Raw data:

--------------------------------

-- pv_equiv track=rewrite | github.com/adrianbasco/DataHack_Hugo_Emma_Zev_Adrian | back_end/precache/output.py | _sorted_fsq_place_ids
-- ===== SOURCE A (Python) =====
-- from collections.abc import Mapping, Sequence
-- from typing import TYPE_CHECKING, Any
--
-- class PrecacheOutputError(RuntimeError):
--     """Raised when pre-cache output cannot be written or read safely."""
--
-- def _sorted_fsq_place_ids(fsq_place_ids: Sequence[str]) -> tuple[str, ...]:
--     if isinstance(fsq_place_ids, (str, bytes)) or not isinstance(fsq_place_ids, Sequence):
--         raise PrecacheOutputError("fsq_place_ids must be a non-empty sequence of strings.")
--     ids = tuple(_required_text(value, "fsq_place_id") for value in fsq_place_ids)
--     if not ids:
--         raise PrecacheOutputError("fsq_place_ids must contain at least one id.")
--     duplicate_ids = sorted(_duplicates(ids))
--     if duplicate_ids:
--         raise PrecacheOutputError(f"fsq_place_ids contains duplicate ids {duplicate_ids}.")
--     return tuple(sorted(ids))
--
-- def _duplicates(values: Sequence[str]) -> set[str]:
--     seen: set[str] = set()
--     duplicates: set[str] = set()
--     for value in values:
--         if value in seen:
--             duplicates.add(value)
--         seen.add(value)
--     return duplicates
--
-- def _required_text(value: Any, field_name: str) -> str:
--     text = _optional_text(value)
--     if text is None:
--         raise PrecacheOutputError(f"{field_name} must be a non-empty string.")
--     return text
--
-- def _optional_text(value: Any) -> str | None:
--     if value is None:
--         return None
--     try:
--         if bool(value != value):
--             return None
--     except Exception:
--         pass
--     text = str(value).strip()
--     return text or None
-- ===== SOURCE B (Python) =====
-- class PrecacheOutputError(RuntimeError):
--     """Raised when pre-cache output cannot be written or read safely."""
--
--
-- def _sorted_fsq_place_ids(fsq_place_ids):
--     if isinstance(fsq_place_ids, (str, bytes)):
--         raise PrecacheOutputError("fsq_place_ids must be a non-empty sequence of strings.")
--     ids = []
--     for value in fsq_place_ids:
--         text = str(value).strip() if value is not None else ""
--         if not text:
--             raise PrecacheOutputError("fsq_place_id must be a non-empty string.")
--         ids.append(text)
--     if not ids:
--         raise PrecacheOutputError("fsq_place_ids must contain at least one id.")
--     ordered = sorted(ids)
--     duplicate_ids = []
--     for i in range(1, len(ordered)):
--         if ordered[i] == ordered[i - 1] and (not duplicate_ids or duplicate_ids[-1] != ordered[i]):
--             duplicate_ids.append(ordered[i])
--     if duplicate_ids:
--         raise PrecacheOutputError(f"fsq_place_ids contains duplicate ids {duplicate_ids}.")
--     return tuple(ordered)
-- ===== Notes on version B (the rewrite author's own statement) =====
-- stated objective: alternative
-- what changed: Replaces the seen-set/duplicate-set pass followed by a separate sort of the duplicates with a sort-first strategy: sort once, then detect duplicates by a single adjacency scan over the sorted list (guarding runs of 3+ so each duplicate is reported once, already in sorted order).
import Mathlib
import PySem

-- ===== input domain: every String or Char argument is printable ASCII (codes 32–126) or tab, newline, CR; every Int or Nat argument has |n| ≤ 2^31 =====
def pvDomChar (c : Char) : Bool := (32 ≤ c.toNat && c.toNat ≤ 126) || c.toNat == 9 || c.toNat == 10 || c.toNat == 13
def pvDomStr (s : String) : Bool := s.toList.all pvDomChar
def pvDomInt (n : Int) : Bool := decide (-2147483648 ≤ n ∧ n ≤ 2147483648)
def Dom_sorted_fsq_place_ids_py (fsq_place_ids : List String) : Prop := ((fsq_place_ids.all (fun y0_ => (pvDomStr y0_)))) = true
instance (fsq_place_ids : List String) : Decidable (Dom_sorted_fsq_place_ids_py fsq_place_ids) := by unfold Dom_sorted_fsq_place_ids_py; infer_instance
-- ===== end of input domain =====

-- ===== PORT A =====
-- B replaces the seen-set duplicate detection + separate sort of the duplicates by a
-- sort-first adjacency scan; equivalence is about the return value (A raises on empty
-- input, empty-after-strip ids and duplicates — those inputs are outside Pre_).

-- _duplicates: seen/duplicates set fold
def pvDupsA : List String → PySem.Set String → PySem.Set String → PySem.Set String
  | [], _, dups => dups
  | v :: rest, seen, dups =>
    if PySem.Set.contains seen v
      then pvDupsA rest (PySem.Set.add seen v) (PySem.Set.add dups v)
      else pvDupsA rest (PySem.Set.add seen v) dups

def sorted_fsq_place_ids_py (fsq_place_ids : List String) : List String :=
  let ids := fsq_place_ids.map (fun v => PySem.Str.strip v)   -- _required_text strips each value
  if ids.any (fun t => t == "") then []                       -- _required_text raises: outside Pre_
  else if ids.isEmpty then []                                 -- "at least one id" raise: outside Pre_
  else
    let duplicate_ids :=
      PySem.List.sorted (pvDupsA ids PySem.Set.empty PySem.Set.empty) (fun x => x) false
    if duplicate_ids.isEmpty = false then []                  -- duplicate raise: outside Pre_
    else PySem.List.sorted ids (fun x => x) false

-- ===== PORT B =====
-- adjacency scan over the sorted list; acc holds the duplicates in reverse (append = cons+reverse)
def pvAdjScan : String → List String → List String → List String
  | _, [], acc => acc.reverse
  | prev, x :: xs, acc =>
    if x == prev && acc.head? != some x
      then pvAdjScan x xs (x :: acc)
      else pvAdjScan x xs acc

def sorted_fsq_place_ids_py_alt (fsq_place_ids : List String) : List String :=
  let ids := fsq_place_ids.map (fun v => PySem.Str.strip v)
  if ids.any (fun t => t == "") then []                       -- raise: outside Pre_
  else if ids.isEmpty then []                                 -- raise: outside Pre_
  else
    let ordered := PySem.List.sorted ids (fun x => x) false
    let duplicate_ids := match ordered with
      | [] => []
      | x :: xs => pvAdjScan x xs []
    if duplicate_ids.isEmpty = false then []                  -- raise: outside Pre_
    else ordered

-- ===== PRECONDITION & SPEC =====
-- Pre_ excludes exactly the inputs on which A raises PrecacheOutputError: the empty list,
-- any element that is empty after stripping, and lists with duplicate stripped ids.
def Pre_sorted_fsq_place_ids_py (fsq_place_ids : List String) : Prop :=
  fsq_place_ids ≠ [] ∧ (∀ s ∈ fsq_place_ids, PySem.Str.strip s ≠ "") ∧
    (fsq_place_ids.map (fun v => PySem.Str.strip v)).Nodup
instance (fsq_place_ids : List String) : Decidable (Pre_sorted_fsq_place_ids_py fsq_place_ids) := by
  unfold Pre_sorted_fsq_place_ids_py; infer_instance

def pvWitness_sorted_fsq_place_ids_py : List String := ["b", " a ", "c"]

def Spec_sorted_fsq_place_ids_py (fsq_place_ids : List String) (out : List String) : Prop := out = sorted_fsq_place_ids_py_alt fsq_place_ids
instance (fsq_place_ids : List String) (out : List String) : Decidable (Spec_sorted_fsq_place_ids_py fsq_place_ids out) := by unfold Spec_sorted_fsq_place_ids_py; infer_instance

-- ===== CLAIM (what is proved, stated in full; the proofs are below) =====
def Claim_equal_sorted_fsq_place_ids_py : Prop := ∀ (fsq_place_ids : List String), Dom_sorted_fsq_place_ids_py fsq_place_ids → Pre_sorted_fsq_place_ids_py fsq_place_ids → Spec_sorted_fsq_place_ids_py fsq_place_ids (sorted_fsq_place_ids_py fsq_place_ids)

-- ===== LEMMAS AND PROOFS =====

-- A's duplicate fold returns its accumulator unchanged when no element has been seen and no element repeats
theorem pvDupsA_of_nodup (ids : List String) (seen dups : PySem.Set String)
    (hseen : ∀ x ∈ ids, x ∉ seen) (hnd : ids.Nodup) :
    pvDupsA ids seen dups = dups := by
  induction ids generalizing seen with
  | nil => rfl
  | cons v rest ih =>
    have hv : v ∉ seen := hseen v (by simp)
    have hc : PySem.Set.contains seen v = false := by
      simpa [PySem.Set.contains] using hv
    simp only [pvDupsA, hc, Bool.false_eq_true, if_false]
    apply ih
    · intro x hx
      have hxv : x ≠ v := by
        rcases List.nodup_cons.mp hnd with ⟨hniv, _⟩
        intro h; exact hniv (h ▸ hx)
      have := hseen x (List.mem_cons_of_mem _ hx)
      simp [PySem.Set.mem_add, this, hxv]
    · exact (List.nodup_cons.mp hnd).2

-- B's adjacency scan finds nothing on a list with no repeated element
theorem pvAdjScan_of_nodup (prev : String) (rest : List String) (acc : List String)
    (hnd : (prev :: rest).Nodup) :
    pvAdjScan prev rest acc = acc.reverse := by
  induction rest generalizing prev acc with
  | nil => rfl
  | cons x xs ih =>
    have hxp : x ≠ prev := by
      rcases List.nodup_cons.mp hnd with ⟨hniv, _⟩
      intro h; exact hniv (by simp [h])
    have : (x == prev) = false := by simpa using hxp
    simp only [pvAdjScan, this, Bool.false_and, Bool.false_eq_true, if_false]
    exact ih x acc (List.nodup_cons.mp hnd).2

-- ===== VERDICT (by name: the statement is the Claim_ definition above) =====
theorem sorted_fsq_place_ids_py_spec : Claim_equal_sorted_fsq_place_ids_py := by
  intro l _ hpre
  obtain ⟨hne, hnz, hnd⟩ := hpre
  unfold Spec_sorted_fsq_place_ids_py sorted_fsq_place_ids_py sorted_fsq_place_ids_py_alt
  have hany : (l.map (fun v => PySem.Str.strip v)).any (fun t => t == "") = false := by
    simp only [List.any_map, List.any_eq_false]
    intro s hs
    simpa using hnz s hs
  have hids : l.map (fun v => PySem.Str.strip v) ≠ [] := by
    simpa using hne
  have h4 : (l.map (fun v => PySem.Str.strip v)).isEmpty = false := by
    simpa [List.isEmpty_iff] using hids
  -- A side: the duplicate set is empty
  have h3 : pvDupsA (l.map (fun v => PySem.Str.strip v)) PySem.Set.empty PySem.Set.empty = [] := by
    apply pvDupsA_of_nodup _ _ _ _ hnd
    intro x hx
    simp [PySem.Set.empty]
  -- B side: the sorted list has no adjacent equal elements
  have hsnd : (PySem.List.sorted (l.map (fun v => PySem.Str.strip v)) (fun x => x) false).Nodup :=
    (PySem.List.sorted_perm _ _ _).nodup_iff.mpr hnd
  rcases hord : PySem.List.sorted (l.map (fun v => PySem.Str.strip v)) (fun x => x) false with
    _ | ⟨x, xs⟩
  · exact absurd ((PySem.List.sorted_eq_nil_iff _ _ _).mp hord) hids
  · have h2 : pvAdjScan x xs [] = [] := pvAdjScan_of_nodup x xs [] (hord ▸ hsnd)
    have h5 : PySem.List.sorted ([] : List String) (fun x => x) false = [] := rfl
    simp only [hany, Bool.false_eq_true, Bool.true_eq_false, if_false, h4, hord, h3, h2, h5,
      List.isEmpty_nil]
-- pv_equiv track=rewrite | github.com/morria/TrainCW | src/traincw/evaluation/metrics.py | _get_edit_operations
-- ===== SOURCE A (Python) =====
-- from typing import Optional
--
-- def _get_edit_operations(
--     s1: str, s2: str
-- ) -> list[tuple[str, Optional[str], Optional[str]]]:
--     """
--     Get the sequence of edit operations to transform s1 into s2.
--
--     Returns list of (operation, s1_char, s2_char) tuples.
--     Operations: "correct", "substitute", "insert", "delete"
--     """
--     len1, len2 = len(s1), len(s2)
--
--     # Build DP table
--     dp = [[0] * (len2 + 1) for _ in range(len1 + 1)]
--     for i in range(len1 + 1):
--         dp[i][0] = i
--     for j in range(len2 + 1):
--         dp[0][j] = j
--
--     for i in range(1, len1 + 1):
--         for j in range(1, len2 + 1):
--             if s1[i - 1] == s2[j - 1]:
--                 dp[i][j] = dp[i - 1][j - 1]
--             else:
--                 dp[i][j] = 1 + min(dp[i - 1][j], dp[i][j - 1], dp[i - 1][j - 1])
--
--     # Backtrack to get operations
--     operations = []
--     i, j = len1, len2
--
--     while i > 0 or j > 0:
--         if i == 0:
--             # Insert remaining characters from s2
--             operations.append(("insert", None, s2[j - 1]))
--             j -= 1
--         elif j == 0:
--             # Delete remaining characters from s1
--             operations.append(("delete", s1[i - 1], None))
--             i -= 1
--         elif s1[i - 1] == s2[j - 1]:
--             # Characters match
--             operations.append(("correct", s1[i - 1], s2[j - 1]))
--             i -= 1
--             j -= 1
--         else:
--             # Choose minimum operation
--             delete_cost = dp[i - 1][j]
--             insert_cost = dp[i][j - 1]
--             substitute_cost = dp[i - 1][j - 1]
--
--             if substitute_cost <= delete_cost and substitute_cost <= insert_cost:
--                 # Substitute
--                 operations.append(("substitute", s1[i - 1], s2[j - 1]))
--                 i -= 1
--                 j -= 1
--             elif delete_cost <= insert_cost:
--                 # Delete
--                 operations.append(("delete", s1[i - 1], None))
--                 i -= 1
--             else:
--                 # Insert
--                 operations.append(("insert", None, s2[j - 1]))
--                 j -= 1
--
--     operations.reverse()
--     return operations
-- ===== SOURCE B (Python) =====
-- from typing import Optional
--
-- def _get_edit_operations(
--     s1: str, s2: str
-- ) -> list[tuple[str, Optional[str], Optional[str]]]:
--     """Forward DP that threads a shared linked chain of operations through each
--     cell (cost, chain); no backtracking phase, only the previous row is kept."""
--     len1, len2 = len(s1), len(s2)
--
--     # Row 0: j inserts; chain is a cons-list (op, parent) with None as nil.
--     prev = []
--     chain = None
--     for j in range(len2 + 1):
--         prev.append((j, chain))
--         if j < len2:
--             chain = (("insert", None, s2[j]), chain)
--
--     for i in range(1, len1 + 1):
--         c1 = s1[i - 1]
--         cur = [(i, (("delete", c1, None), prev[0][1]))]
--         for j in range(1, len2 + 1):
--             c2 = s2[j - 1]
--             up_cost, up_chain = prev[j]
--             left_cost, left_chain = cur[j - 1]
--             diag_cost, diag_chain = prev[j - 1]
--             if c1 == c2:
--                 cell = (diag_cost, (("correct", c1, c2), diag_chain))
--             elif diag_cost <= up_cost and diag_cost <= left_cost:
--                 cell = (diag_cost + 1, (("substitute", c1, c2), diag_chain))
--             elif up_cost <= left_cost:
--                 cell = (up_cost + 1, (("delete", c1, None), up_chain))
--             else:
--                 cell = (left_cost + 1, (("insert", None, c2), left_chain))
--             cur.append(cell)
--         prev = cur
--
--     # Unwind the chain (head = last operation) into forward order.
--     out = []
--     node = prev[len2][1]
--     while node is not None:
--         out.append(node[0])
--         node = node[1]
--     out.reverse()
--     return out
-- ===== Notes on version B (the rewrite author's own statement) =====
-- stated objective: alternative
-- what changed: B eliminates A's whole backtracking phase: during the single forward DP pass each cell stores, next to its cost, a shared linked chain of the edit operations leading to it (using the same <=-tie-break as A's backtrack), so the answer is read off the final cell and only the previous row is kept instead of the full table.
import Mathlib
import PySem

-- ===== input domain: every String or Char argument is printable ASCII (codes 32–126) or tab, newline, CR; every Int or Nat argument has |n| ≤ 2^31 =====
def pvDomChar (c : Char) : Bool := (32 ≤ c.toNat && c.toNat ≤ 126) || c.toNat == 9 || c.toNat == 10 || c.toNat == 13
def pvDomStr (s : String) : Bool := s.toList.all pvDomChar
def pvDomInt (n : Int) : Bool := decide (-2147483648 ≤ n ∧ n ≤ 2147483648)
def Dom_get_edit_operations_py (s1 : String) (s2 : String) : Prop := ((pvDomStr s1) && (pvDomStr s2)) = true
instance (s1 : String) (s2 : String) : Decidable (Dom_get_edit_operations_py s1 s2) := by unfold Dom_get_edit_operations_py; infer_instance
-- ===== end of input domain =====

-- B replaces A's backtracking phase by threading a shared operation chain through each DP
-- cell during the forward fill (same costs, same tie-breaks); return values proved equal.

-- an edit operation tuple (op, s1_char, s2_char)
abbrev PvOp : Type := String × Option String × Option String
theorem bound_candsOf (board : List (Int × Int)) (hdom : Dom_do_tick board) :
    ∀ p ∈ candsOf board, (-2147483650 ≤ p.1 ∧ p.1 ≤ 2147483650) ∧
      (-2147483650 ≤ p.2 ∧ p.2 ≤ 2147483650) := by
  have hb : ∀ t ∈ board, (-2147483648 ≤ t.1 ∧ t.1 ≤ 2147483648) ∧
      (-2147483648 ≤ t.2 ∧ t.2 ≤ 2147483648) := by
    intro t ht
    have := (List.all_eq_true.mp hdom) t ht
    simp only [pvDomInt, Bool.and_eq_true, decide_eq_true_eq] at this
    exact this
  have hn : ∀ n ∈ pyNeighbours, (-2 ≤ n.1 ∧ n.1 ≤ 2) ∧ (-2 ≤ n.2 ∧ n.2 ≤ 2) := by decide
  intro p hp
  rcases (mem_candsOf board p).mp hp with h | ⟨t, ht, n, hnm, rfl⟩
  · have := hb p h; omega
  · have h1 := hb t ht; have h2 := hn n hnm
    constructor <;> constructor <;> simp <;> omega

theorem insertBy_congr {α : Type} (b₁ b₂ : α → α → Bool) (x : α) (acc : List α)
    (h : ∀ b ∈ acc, b₁ x b = b₂ x b) :
    PySem.List.insertBy b₁ x acc = PySem.List.insertBy b₂ x acc := by
  induction acc with
  | nil => rfl
  | cons a l ih =>
    simp only [PySem.List.insertBy]
    rw [h a (by simp)]
    by_cases hc : b₂ x a = true
    · simp [hc]
    · simp only [Bool.not_eq_true] at hc
      simp [hc, ih (fun b hb => h b (by simp [hb]))]

theorem foldl_insertBy_congr {α : Type} (b₁ b₂ : α → α → Bool) (xs acc : List α)
    (hacc : ∀ a ∈ xs, ∀ b ∈ acc, b₁ a b = b₂ a b)
    (hxs : ∀ a ∈ xs, ∀ b ∈ xs, b₁ a b = b₂ a b) :
    xs.foldl (fun acc x => PySem.List.insertBy b₁ x acc) acc
      = xs.foldl (fun acc x => PySem.List.insertBy b₂ x acc) acc := by
  induction xs generalizing acc with
  | nil => rfl
  | cons a l ih =>
    simp only [List.foldl_cons]
    rw [insertBy_congr b₁ b₂ a acc (hacc a (by simp))]
    refine ih _ ?_ (fun x hx b hb => hxs x (by simp [hx]) b (by simp [hb]))
    intro x hx b hb
    rcases (PySem.List.mem_insertBy _ _ _ _).mp hb with rfl | hb
    · exact hxs x (by simp [hx]) b (by simp)
    · exact hacc x (by simp [hx]) b hb

-- Python's tuple sort is the sort by an injective integer key, on bounded coordinates
theorem sorted2_eq_sorted_encode (cands : List (Int × Int))
    (hbd : ∀ p ∈ cands, (-2147483650 ≤ p.1 ∧ p.1 ≤ 2147483650) ∧
      (-2147483650 ≤ p.2 ∧ p.2 ≤ 2147483650)) :
    PySem.List.sorted2 cands Prod.fst Prod.snd = PySem.List.sorted cands encode := by
  simp only [PySem.List.sorted2, PySem.List.sorted, if_neg (by decide : ¬(false = true))]
  refine foldl_insertBy_congr _ _ cands [] (by simp) ?_
  intro a ha b hb
  have h1 := hbd a ha; have h2 := hbd b hb
  rw [Bool.eq_iff_iff]
  simp only [encode, Bool.or_eq_true, Bool.and_eq_true, Bool.not_eq_true',
    decide_eq_true_eq, decide_eq_false_iff_not]
  omega

theorem numOf_black (board : List (Int × Int)) (p : Int × Int) :
    pyNeighbours.countP (fun n => decide ((p.1 + n.1, p.2 + n.2) ∈ blackOf board))
      = numOf board p := by
  unfold numOf
  refine List.countP_congr ?_
  intro n _
  simp [blackOf, PySem.Set.mem_ofList]

theorem nodup_sorted_cands (board : List (Int × Int)) :
    (PySem.List.sorted (candsOf board) encode).Nodup :=
  ((PySem.List.sorted_perm (candsOf board) encode false).symm.nodup (nodup_candsOf board))

theorem B_eq (board : List (Int × Int)) (hdom : Dom_do_tick board) :
    do_tick_alt board = (PySem.List.sorted (candsOf board) encode).filter
      (fun p => decide (window p ∧ condA board p)) := by
  have h0 : do_tick_alt board
      = (PySem.List.sorted2 (candsOf board) Prod.fst Prod.snd).foldl (fun new_board p =>
          if -200 ≤ p.1 ∧ p.1 < 200 ∧ -200 ≤ p.2 ∧ p.2 < 200 then
            let num : Int := (pyNeighbours.countP
              (fun n => decide ((p.1 + n.1, p.2 + n.2) ∈ blackOf board)) : Nat)
            if num = 2 ∨ (num = 1 ∧ (p.1, p.2) ∈ blackOf board) then PySem.Set.add new_board p
            else new_board
          else new_board) PySem.Set.empty := rfl
  rw [h0, sorted2_eq_sorted_encode _ (bound_candsOf board hdom)]
  have hbody : ∀ (nb : List (Int × Int)) (p : Int × Int),
      (if -200 ≤ p.1 ∧ p.1 < 200 ∧ -200 ≤ p.2 ∧ p.2 < 200 then
        let num : Int := (pyNeighbours.countP
          (fun n => decide ((p.1 + n.1, p.2 + n.2) ∈ blackOf board)) : Nat)
        if num = 2 ∨ (num = 1 ∧ (p.1, p.2) ∈ blackOf board) then PySem.Set.add nb p else nb
      else nb)
      = if window p ∧ condA board p then PySem.Set.add nb p else nb := by
    intro nb p
    by_cases hw : window p
    · rw [if_pos (show -200 ≤ p.1 ∧ p.1 < 200 ∧ -200 ≤ p.2 ∧ p.2 < 200 from hw)]
      simp only [numOf_black]
      have hmb : ((p.1, p.2) ∈ blackOf board) ↔ p ∈ board := by
        simp [blackOf, PySem.Set.mem_ofList]
      have hiff : (((numOf board p : Nat) : Int) = 2 ∨
          (((numOf board p : Nat) : Int) = 1 ∧ (p.1, p.2) ∈ blackOf board))
          ↔ condA board p := by
        simp only [hmb]
        unfold condA
        by_cases hm : p ∈ board <;> simp only [hm, not_true, not_false_iff, true_and,
          false_and, and_true, and_false, or_false, false_or] <;> omega
      exact if_congr (hiff.trans ⟨fun hc => ⟨hw, hc⟩, fun h => h.2⟩) rfl rfl
    · rw [if_neg (show ¬(-200 ≤ p.1 ∧ p.1 < 200 ∧ -200 ≤ p.2 ∧ p.2 < 200) from hw),
        if_neg (fun h => hw h.1)]
  have hf := foldl_addIf (fun p => window p ∧ condA board p)
    (PySem.List.sorted (candsOf board) encode) [] (nodup_sorted_cands board) (by simp)
  rw [List.nil_append] at hf
  rw [← hf]
  apply PySem.List.foldl_congr_mem
  intro acc p _
  exact hbody acc p

-- sparsity: a cell that is black next tick is a black tile or a neighbour of one
theorem cond_mem_cands (board : List (Int × Int)) (p : Int × Int)
    (h : condA board p) : p ∈ candsOf board := by
  rw [mem_candsOf]
  rcases h with ⟨hm, _⟩ | ⟨hm, h2⟩
  · exact Or.inl hm
  · have hpos : 0 < numOf board p := by omega
    obtain ⟨n, hn, hpred⟩ := List.countP_pos_iff.mp hpos
    simp only [decide_eq_true_eq] at hpred
    refine Or.inr ⟨(p.1 + n.1, p.2 + n.2), hpred, (-n.1, -n.2), ?_, ?_⟩
    · have hneg : ∀ n ∈ pyNeighbours, ((-n.1, -n.2) : Int × Int) ∈ pyNeighbours := by decide
      exact hneg n hn
    · ext <;> simp

theorem pairwise_sorted_cands (board : List (Int × Int)) (hdom : Dom_do_tick board) :
    (PySem.List.sorted (candsOf board) encode).Pairwise lexlt := by
  have hb := bound_candsOf board hdom
  have h1 := PySem.List.sorted_pairwise (candsOf board) encode
  have h2 : (PySem.List.sorted (candsOf board) encode).Pairwise (· ≠ ·) :=
    nodup_sorted_cands board
  refine (h1.and h2).imp_of_mem ?_
  intro a b ha hb'
  have hba := hb a ((PySem.List.mem_sorted _ _ _ _).mp ha)
  have hbb := hb b ((PySem.List.mem_sorted _ _ _ _).mp hb')
  rintro ⟨hle, hne⟩
  have hcomp : a.1 ≠ b.1 ∨ a.2 ≠ b.2 := by
    by_contra hcon
    rw [not_or] at hcon
    simp only [not_not] at hcon
    exact hne (Prod.ext hcon.1 hcon.2)
  unfold lexlt
  simp only [encode] at hle
  omega

-- ===== VERDICT (by name: the statement is the Claim_ definition above) =====
theorem do_tick_spec : Claim_equal_do_tick := by
  intro board hdom
  unfold Spec_do_tick
  rw [A_eq, B_eq board hdom]
  refine List.Perm.eq_of_pairwise ?_ (pairwise_grid.filter _)
    ((pairwise_sorted_cands board hdom).filter _) ?_
  · intro a b _ _ h1 h2
    unfold lexlt at h1 h2
    obtain ⟨a1, a2⟩ := a; obtain ⟨b1, b2⟩ := b
    simp only [Prod.mk.injEq]
    constructor <;> omega
  · rw [List.perm_ext_iff_of_nodup (nodup_grid.filter _) ((nodup_sorted_cands board).filter _)]
    intro p
    simp only [List.mem_filter, mem_grid, decide_eq_true_eq, PySem.List.mem_sorted]
    constructor
    · rintro ⟨hw, hc⟩
      exact ⟨cond_mem_cands board p hc, hw, hc⟩
    · rintro ⟨_, hw, hc⟩
      exact ⟨hw, hc⟩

--------------------------------

The task: Produce a word-for-word copy of everything above from the line holding "(h : condA board" down to the line holding "have h2 : (PySem.List.sorted", with both of those lines kept.

Expected answer:
    (h : condA board p) : p ∈ candsOf board := by
  rw [mem_candsOf]
  rcases h with ⟨hm, _⟩ | ⟨hm, h2⟩
  · exact Or.inl hm
  · have hpos : 0 < numOf board p := by omega
    obtain ⟨n, hn, hpred⟩ := List.countP_pos_iff.mp hpos
    simp only [decide_eq_true_eq] at hpred
    refine Or.inr ⟨(p.1 + n.1, p.2 + n.2), hpred, (-n.1, -n.2), ?_, ?_⟩
    · have hneg : ∀ n ∈ pyNeighbours, ((-n.1, -n.2) : Int × Int) ∈ pyNeighbours := by decide
      exact hneg n hn
    · ext <;> simp

theorem pairwise_sorted_cands (board : List (Int × Int)) (hdom : Dom_do_tick board) :
    (PySem.List.sorted (candsOf board) encode).Pairwise lexlt := by
  have hb := bound_candsOf board hdom
  have h1 := PySem.List.sorted_pairwise (candsOf board) encode
  have h2 : (PySem.List.sorted (candsOf board) encode).Pairwise (· ≠ ·) :=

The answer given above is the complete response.